(Beginning of Records supplied)
-- pv_equiv track=rewrite | github.com/diakymenko/coursera_python | Week4/Berlin_clock.py | str_r_hours
-- ===== SOURCE A (Python) =====
-- def str_r_hours(number, color):
--     str = ""
--     for i in range(4):
--         if i < number:
--             str = str + color
--         else:
--             str = str + "O"
--     return str
-- ===== SOURCE B (Python) =====
-- # Closed form: the loop lights exactly clamp(number, 0, 4) of the 4 lamps.
-- def str_r_hours(number, color):
--     k = min(4, max(0, number))
--     return color * k + "O" * (4 - k)
-- ===== Notes on version B (the rewrite author's own statement) =====
-- stated objective: simpler
-- what changed: Replaces the per-lamp loop with a closed form: k = clamp(number, 0, 4) lit lamps, then string repetition color*k + 'O'*(4-k).
import Mathlib
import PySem

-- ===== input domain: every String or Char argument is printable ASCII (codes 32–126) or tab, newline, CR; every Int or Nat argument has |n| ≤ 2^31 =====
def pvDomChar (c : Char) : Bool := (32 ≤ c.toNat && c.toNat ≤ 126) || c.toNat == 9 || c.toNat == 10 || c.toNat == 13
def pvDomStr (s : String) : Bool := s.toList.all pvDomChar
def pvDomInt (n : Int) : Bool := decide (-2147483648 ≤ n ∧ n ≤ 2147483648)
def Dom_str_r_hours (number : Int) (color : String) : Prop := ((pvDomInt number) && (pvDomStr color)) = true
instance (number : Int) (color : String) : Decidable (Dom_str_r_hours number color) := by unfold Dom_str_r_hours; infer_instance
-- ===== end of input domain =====

-- B replaces A's per-lamp loop by a closed form (clamp number to [0,4], then string repetition); simpler, same cost.


-- ===== PORT A =====
-- the loop: for i in range(4): str += color if i < number else "O"  (strings as List Char)
def str_r_hours (number : Int) (color : String) : String :=
  String.ofList <|
    (PySem.List.pyRange 0 4 1).foldl
      (fun s i => if i < number then s ++ color.toList else s ++ ['O']) []

-- ===== PORT B =====
def str_r_hours_alt (number : Int) (color : String) : String :=
  let k : Int := min 4 (max 0 number)
  String.ofList (PySem.List.pyRepeat color.toList k ++ PySem.List.pyRepeat ['O'] (4 - k))

-- ===== PRECONDITION & SPEC =====
def Spec_str_r_hours (number : Int) (color : String) (out : String) : Prop := out = str_r_hours_alt number color
instance (number : Int) (color : String) (out : String) : Decidable (Spec_str_r_hours number color out) := by unfold Spec_str_r_hours; infer_instance

-- ===== CLAIM (what is proved, stated in full; the proofs are below) =====
def Claim_equal_str_r_hours : Prop := ∀ (number : Int) (color : String), Dom_str_r_hours number color → Spec_str_r_hours number color (str_r_hours number color)

-- ===== LEMMAS AND PROOFS =====
theorem pyRange04 : PySem.List.pyRange 0 4 1 = [0, 1, 2, 3] := by decide


-- ===== VERDICT (by name: the statement is the Claim_ definition above) =====
theorem str_r_hours_spec : Claim_equal_str_r_hours := by
  intro number color _
  unfold Spec_str_r_hours str_r_hours str_r_hours_alt
  rw [pyRange04]
  rcases Classical.em (number ≤ 0) with h0 | h0
  · have : min 4 (max 0 number) = (0 : Int) := by omega
    simp [List.foldl, this, show ¬ (0:Int) < number by omega,
      show ¬ (1:Int) < number by omega, show ¬ (2:Int) < number by omega,
      show ¬ (3:Int) < number by omega, List.replicate, PySem.List.pyRepeat]
  · rcases Classical.em (number ≤ 1) with h1 | h1
    · have : min 4 (max 0 number) = (1 : Int) := by omega
      simp [List.foldl, this, show (0:Int) < number by omega,
        show ¬ (1:Int) < number by omega, show ¬ (2:Int) < number by omega,
        show ¬ (3:Int) < number by omega, List.replicate, PySem.List.pyRepeat]
    · rcases Classical.em (number ≤ 2) with h2 | h2
      · have : min 4 (max 0 number) = (2 : Int) := by omega
        simp [List.foldl, this, show (0:Int) < number by omega,
          show (1:Int) < number by omega, show ¬ (2:Int) < number by omega,
          show ¬ (3:Int) < number by omega, List.replicate, PySem.List.pyRepeat]
      · rcases Classical.em (number ≤ 3) with h3 | h3
        · have : min 4 (max 0 number) = (3 : Int) := by omega
          simp [List.foldl, this, show (0:Int) < number by omega,
            show (1:Int) < number by omega, show (2:Int) < number by omega,
            show ¬ (3:Int) < number by omega, List.replicate, PySem.List.pyRepeat]
        · have : min 4 (max 0 number) = (4 : Int) := by omega
          simp [List.foldl, this, show (0:Int) < number by omega,
            show (1:Int) < number by omega, show (2:Int) < number by omega,
            show (3:Int) < number by omega, List.replicate, PySem.List.pyRepeat]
(End of Records supplied)
Problem to solve: Your answer should be the lines above, from the line containing "import Mathlib" up to and including the line containing "-- ===== end of", reproduced exactly and with nothing else.

Reply to the exercise:
import Mathlib
import PySem

-- ===== input domain: every String or Char argument is printable ASCII (codes 32–126) or tab, newline, CR; every Int or Nat argument has |n| ≤ 2^31 =====
def pvDomChar (c : Char) : Bool := (32 ≤ c.toNat && c.toNat ≤ 126) || c.toNat == 9 || c.toNat == 10 || c.toNat == 13
def pvDomStr (s : String) : Bool := s.toList.all pvDomChar
def pvDomInt (n : Int) : Bool := decide (-2147483648 ≤ n ∧ n ≤ 2147483648)
def Dom_str_r_hours (number : Int) (color : String) : Prop := ((pvDomInt number) && (pvDomStr color)) = true
instance (number : Int) (color : String) : Decidable (Dom_str_r_hours number color) := by unfold Dom_str_r_hours; infer_instance
-- ===== end of input domain =====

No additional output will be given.